Suppliers Googles ad system is a reliable source of income because both the ad-making partner and adreceiving individual are both customers of Googles. So as long as Google maintains its market dominance with the search product, supplier bargaining power will remain low. Googles cost of revenue as a percentage of sales in 2007 was 40%. This number is the same for Yahoo suggesting that both companies are equally efficient at maintaining supplier-seller collaboration. Current Competitors Googles goal is to organize the worlds information and to addition they created many complimentary products to their main internet search service. Targeted advertisements based on the information they collect with their products are Googles primary source of revenue. With regard to internet search technology Google is the winning search engine. Googles main competitors are Yahoo, AOL and MSN. Presently, Google has nearly 60% of US market against their search engine. This large market share helps them to improve the quality of their search results and get ads more quickly than their competitors.
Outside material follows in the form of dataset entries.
-- pv_equiv track=rewrite | github.com/rsherer/dressing-for-the-weather | src/scrape_weather.py | get_low_temperature
-- ===== SOURCE A (Python) =====
-- def get_low_temperature(string):
--     '''
--     Take the hi/lo string from weather.com and convert to an integer of the
--     low temperature.
--
--     Input: string
--
--     Output: int
--     '''
--
--     numbers = [str(num) for num in range(0,10)]
--     temp = ''
--     for char in reversed(string[:-1]):
--         if char in numbers:
--             temp = char + temp
--         elif char == '-':
--             raise ValueError('Negative temperatures - too cold!')
--         else:
--             break
--     return int(temp)
-- ===== SOURCE B (Python) =====
-- def get_low_temperature(string):
--     '''
--     Take the hi/lo string from weather.com and convert to an integer of the
--     low temperature.
--
--     Input: string
--
--     Output: int
--     '''
--     s = string[:-1]
--     head = s.rstrip('0123456789')
--     if head.endswith('-'):
--         raise ValueError('Negative temperatures - too cold!')
--     return int(s[len(head):])
-- ===== Notes on version B (the rewrite author's own statement) =====
-- stated objective: simpler
-- what changed: Replaces the explicit per-character backward loop with an extract-then-validate decomposition: rstrip the trailing digit run off string[:-1], check whether the remaining head ends in '-', and convert the run with int().
import Mathlib
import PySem

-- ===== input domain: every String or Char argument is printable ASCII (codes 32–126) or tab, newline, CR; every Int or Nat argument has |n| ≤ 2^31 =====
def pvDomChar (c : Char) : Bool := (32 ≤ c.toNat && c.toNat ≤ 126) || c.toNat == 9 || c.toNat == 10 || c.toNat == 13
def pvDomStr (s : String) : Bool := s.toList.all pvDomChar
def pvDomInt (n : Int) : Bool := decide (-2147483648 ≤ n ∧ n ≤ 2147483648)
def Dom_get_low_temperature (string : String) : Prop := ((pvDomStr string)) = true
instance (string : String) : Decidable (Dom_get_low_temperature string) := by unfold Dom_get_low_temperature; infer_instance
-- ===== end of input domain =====

-- B replaces A's explicit backward character loop by an extract-then-validate decomposition
-- (rstrip the trailing digit run, check the boundary character, int() the run); objective: simpler.


-- ===== PORT A =====
-- numbers = [str(num) for num in range(0,10)]  (a list of the ten digit characters)
def pvNumbers : List Char := ['0', '1', '2', '3', '4', '5', '6', '7', '8', '9']

-- the 'for char in reversed(string[:-1])' loop with its accumulator temp;
-- none = the ValueError raise on '-' (excluded by Pre_), some temp = normal exit/break
def pvALoop : List Char → List Char → Option (List Char)
  | [], temp => some temp
  | c :: rest, temp =>
    if c ∈ pvNumbers then pvALoop rest (c :: temp)
    else if c = '-' then none
    else some temp

def get_low_temperature (string : String) : Int :=
  -- reversed(string[:-1]) ; string[:-1] is dropLast (PySem.Str.slice_to_neg_one)
  match pvALoop string.toList.dropLast.reverse [] with
  | some temp => (PySem.Int.ofChars? temp).getD 0   -- int(temp); none (int('') ValueError) excluded by Pre_
  | none => 0                                       -- ValueError raise, excluded by Pre_

-- ===== PORT B =====
def pvDigits : List Char := "0123456789".toList

def get_low_temperature_alt (string : String) : Int :=
  let s := string.toList.dropLast                                -- s = string[:-1]
  let head := (s.reverse.dropWhile (· ∈ pvDigits)).reverse       -- s.rstrip('0123456789'), exact by hand
  if PySem.Chars.endswith head ['-'] then 0                      -- ValueError raise, excluded by Pre_
  else (PySem.Int.ofChars? (s.drop head.length)).getD 0          -- int(s[len(head):]); none excluded by Pre_

-- ===== PRECONDITION & SPEC =====
-- Pre_ excludes exactly the inputs on which the Python A raises ValueError: those where
-- string[:-1] has no trailing digit run (int('') raises) and those where the character just
-- before the trailing digit run is '-' (the explicit 'too cold' raise).
def Pre_get_low_temperature (string : String) : Prop :=
  let r := string.toList.dropLast.reverse
  r.takeWhile (fun c => c ∈ pvDigits) ≠ [] ∧
  r[(r.takeWhile (fun c => c ∈ pvDigits)).length]? ≠ some '-'
instance (string : String) : Decidable (Pre_get_low_temperature string) := by
  unfold Pre_get_low_temperature; infer_instance

def pvWitness_get_low_temperature : String := "24/18F"

def Spec_get_low_temperature (string : String) (out : Int) : Prop := out = get_low_temperature_alt string
instance (string : String) (out : Int) : Decidable (Spec_get_low_temperature string out) := by unfold Spec_get_low_temperature; infer_instance

-- ===== CLAIM (what is proved, stated in full; the proofs are below) =====
def Claim_equal_get_low_temperature : Prop := ∀ (string : String), Dom_get_low_temperature string → Pre_get_low_temperature string → Spec_get_low_temperature string (get_low_temperature string)

-- ===== LEMMAS AND PROOFS =====

theorem getElem?_takeWhile_length {α : Type} (p : α → Bool) (l : List α) :
    l[(l.takeWhile p).length]? = (l.dropWhile p).head? := by
  induction l with
  | nil => rfl
  | cons c rest ih =>
    by_cases hc : p c = true
    · rw [List.takeWhile_cons_of_pos hc, List.dropWhile_cons_of_pos hc]
      simpa using ih
    · rw [List.takeWhile_cons_of_neg (by simpa using hc),
          List.dropWhile_cons_of_neg (by simpa using hc)]
      rfl

theorem pvALoop_eq (r acc : List Char)
    (h : (r.dropWhile (· ∈ pvNumbers)).head? ≠ some '-') :
    pvALoop r acc = some ((r.takeWhile (· ∈ pvNumbers)).reverse ++ acc) := by
  induction r generalizing acc with
  | nil => simp [pvALoop]
  | cons c rest ih =>
    by_cases hc : c ∈ pvNumbers
    · simp only [pvALoop, if_pos hc]
      rw [ih _ (by simpa [List.dropWhile_cons_of_pos, hc] using h)]
      rw [show List.takeWhile (fun x => decide (x ∈ pvNumbers)) (c :: rest)
            = c :: List.takeWhile (fun x => decide (x ∈ pvNumbers)) rest
          from List.takeWhile_cons_of_pos (by simp [hc])]
      simp
    · have hne : c ≠ '-' := by
        intro hceq
        subst hceq
        exact h (by rw [List.dropWhile_cons_of_neg (by decide)]; rfl)
      rw [show List.takeWhile (fun x => decide (x ∈ pvNumbers)) (c :: rest) = []
          from List.takeWhile_cons_of_neg (by simp [hc])]
      simp [pvALoop, hc, hne]

theorem pvDigits_eq : pvDigits = pvNumbers := by decide

-- ===== VERDICT (by name: the statement is the Claim_ definition above) =====
theorem get_low_temperature_spec : Claim_equal_get_low_temperature := by
  intro string _ hpre
  unfold Spec_get_low_temperature get_low_temperature get_low_temperature_alt
  obtain ⟨-, h2⟩ := hpre
  set r := string.toList.dropLast.reverse with hr
  have hsplit := List.takeWhile_append_dropWhile (p := fun c => decide (c ∈ pvNumbers)) (l := r)
  -- the character before the trailing digit run is the head of the dropWhile part
  have hhead : (r.dropWhile (· ∈ pvNumbers)).head? ≠ some '-' := by
    intro hcontra
    apply h2
    rw [pvDigits_eq, getElem?_takeWhile_length]
    exact hcontra
  rw [pvALoop_eq _ _ hhead]
  -- B's raise branch is not taken: head does not end with '-'
  have hends : PySem.Chars.endswith ((r.dropWhile (· ∈ pvNumbers)).reverse) ['-'] = false := by
    by_contra hcb
    have htrue : PySem.Chars.endswith ((r.dropWhile (· ∈ pvNumbers)).reverse) ['-'] = true := by
      cases hcb' : PySem.Chars.endswith ((r.dropWhile (· ∈ pvNumbers)).reverse) ['-'] with
      | true => rfl
      | false => exact absurd hcb' hcb
    rw [PySem.Chars.endswith_iff] at htrue
    obtain ⟨pre, hpreeq⟩ := htrue
    apply hhead
    have h3 : List.dropWhile (fun c => decide (c ∈ pvNumbers)) r = '-' :: pre.reverse := by
      have := congrArg List.reverse hpreeq
      simpa using this.symm
    simp [h3]
  have hstr : string.toList.dropLast = r.reverse := by rw [hr, List.reverse_reverse]
  simp only [hstr, pvDigits_eq, List.reverse_reverse]
  -- s.drop head.length = (takeWhile).reverse
  have hrrev : r.reverse = (List.dropWhile (fun c => decide (c ∈ pvNumbers)) r).reverse
      ++ (List.takeWhile (fun c => decide (c ∈ pvNumbers)) r).reverse := by
    conv_lhs => rw [← hsplit]
    simp
  rw [hrrev, List.drop_left]
  simp [hends]
-- pv_equiv track=rewrite | github.com/aparjadis/Hanalog_MOPTA2022 | Python/solve_week.py | costs_noEmergency
-- ===== SOURCE A (Python) =====
-- specialties_mean = [99,132,78,75,142,72]
--
-- C_WAITING = 2 #cost of waiting for an OR, per minute
--
-- C_OVERTIME = 5 #cost of working overtime, per minute
--
-- C_IDLE = 1 #cost of waiting for a surgery, per minute
--
-- def costs_noEmergency(s,t,l):
--
--     id_c, wa_c, ov_c = 0,0,0
--     T = [t[i] for i in range(l)]
--     dur = [specialties_mean[s] for i in range(l)]
--     for i in range(len(T)-1):
--
--         if T[i]+dur[i] > T[i+1]:
--             wa_c += (T[i]+dur[i]-T[i+1])*C_WAITING
--         elif T[i]+dur[i] < T[i+1]:
--             id_c += (T[i+1]-(T[i]+dur[i]))*C_IDLE
--         T[i+1] = max(T[i+1],T[i]+dur[i])
--
--     if l > 0:
--         if T[-1]+specialties_mean[s] > 60*8:
--             ov_c += (T[-1]+dur[-1]-60*8)*C_OVERTIME
--         else:
--             id_c += (60*8-(T[-1]+dur[-1]))*C_IDLE
--     else:
--         return (60*8)*C_IDLE,wa_c,ov_c
--
--     return id_c,wa_c,ov_c
-- ===== SOURCE B (Python) =====
-- specialties_mean = [99,132,78,75,142,72]
--
-- C_WAITING = 2 #cost of waiting for an OR, per minute
--
-- C_OVERTIME = 5 #cost of working overtime, per minute
--
-- C_IDLE = 1 #cost of waiting for a surgery, per minute
--
-- def costs_noEmergency(s, t, l):
--     # Different decomposition: first build the table of actual start times
--     # (cumulative max scan), then compute waiting/idle as max(.,0)-sums over
--     # zipped (finish, next scheduled start) pairs; final overtime/idle term last.
--     if l <= 0:
--         return (60*8)*C_IDLE, 0, 0
--     D = specialties_mean[s]
--     start = []
--     cur = None
--     for x in t[:l]:
--         cur = x if cur is None else max(x, cur + D)
--         start.append(cur)
--     finishes = [c + D for c in start]
--     wa_c = C_WAITING * sum(max(f - x, 0) for f, x in zip(finishes, t[1:l]))
--     id_c = C_IDLE * sum(max(x - f, 0) for f, x in zip(finishes, t[1:l]))
--     fin = finishes[-1]
--     if fin > 60*8:
--         return id_c, wa_c, C_OVERTIME * (fin - 60*8)
--     return id_c + C_IDLE * (60*8 - fin), wa_c, 0
-- ===== Notes on version B (the rewrite author's own statement) =====
-- stated objective: simpler
-- what changed: B replaces A's index loop that mutates T[i+1] in place (with if/elif branching) by a cumulative-max scan building the start-time table once, followed by max(.,0)-sums over zipped (finish, next scheduled start) pairs and a final overtime/idle term.
import Mathlib
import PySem

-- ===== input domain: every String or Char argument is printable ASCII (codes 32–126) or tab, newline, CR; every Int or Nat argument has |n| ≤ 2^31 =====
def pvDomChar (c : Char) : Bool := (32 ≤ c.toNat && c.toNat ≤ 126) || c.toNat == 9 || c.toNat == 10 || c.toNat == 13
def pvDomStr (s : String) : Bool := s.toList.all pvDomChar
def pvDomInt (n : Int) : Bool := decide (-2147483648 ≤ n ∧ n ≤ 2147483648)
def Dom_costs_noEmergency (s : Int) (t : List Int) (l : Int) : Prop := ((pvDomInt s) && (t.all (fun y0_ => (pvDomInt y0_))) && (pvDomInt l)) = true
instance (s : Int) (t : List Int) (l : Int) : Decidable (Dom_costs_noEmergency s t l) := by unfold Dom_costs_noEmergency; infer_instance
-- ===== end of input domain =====

-- B replaces A's index loop with in-place list mutation by a cumulative-max scan of
-- start times followed by max(.,0)-sums over zipped (finish, next-start) pairs (simpler
-- decomposition, same cost); return-value equivalence only (A mutates only locals).

def specialtiesMean : List Int := [99, 132, 78, 75, 142, 72]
Yahoo and Microsoft lag behind Google in market shares. The competitive rivalry is strong and ongoing in this industry because large amounts of advertising dollars flow to the website that has captured the largest volume of searches. Customers

The customers of Google are mainly the ad providers. Ad providers are continuously looking for the search engines which the people use the most to attract the target customers. In this case Google is number one as the usage of this search engine is the most depending on its fast and reliable search results and simplicity of the website. Brand value is also a reason for Google current success. The ongoing value creation is helping Google to capture new markets in the world. Therefore the ad providers can capture developing countries through Google as the use of internet user and search increases correspondingly. The users play a vital role for Googles revenue as the popularity of search engine depends on it.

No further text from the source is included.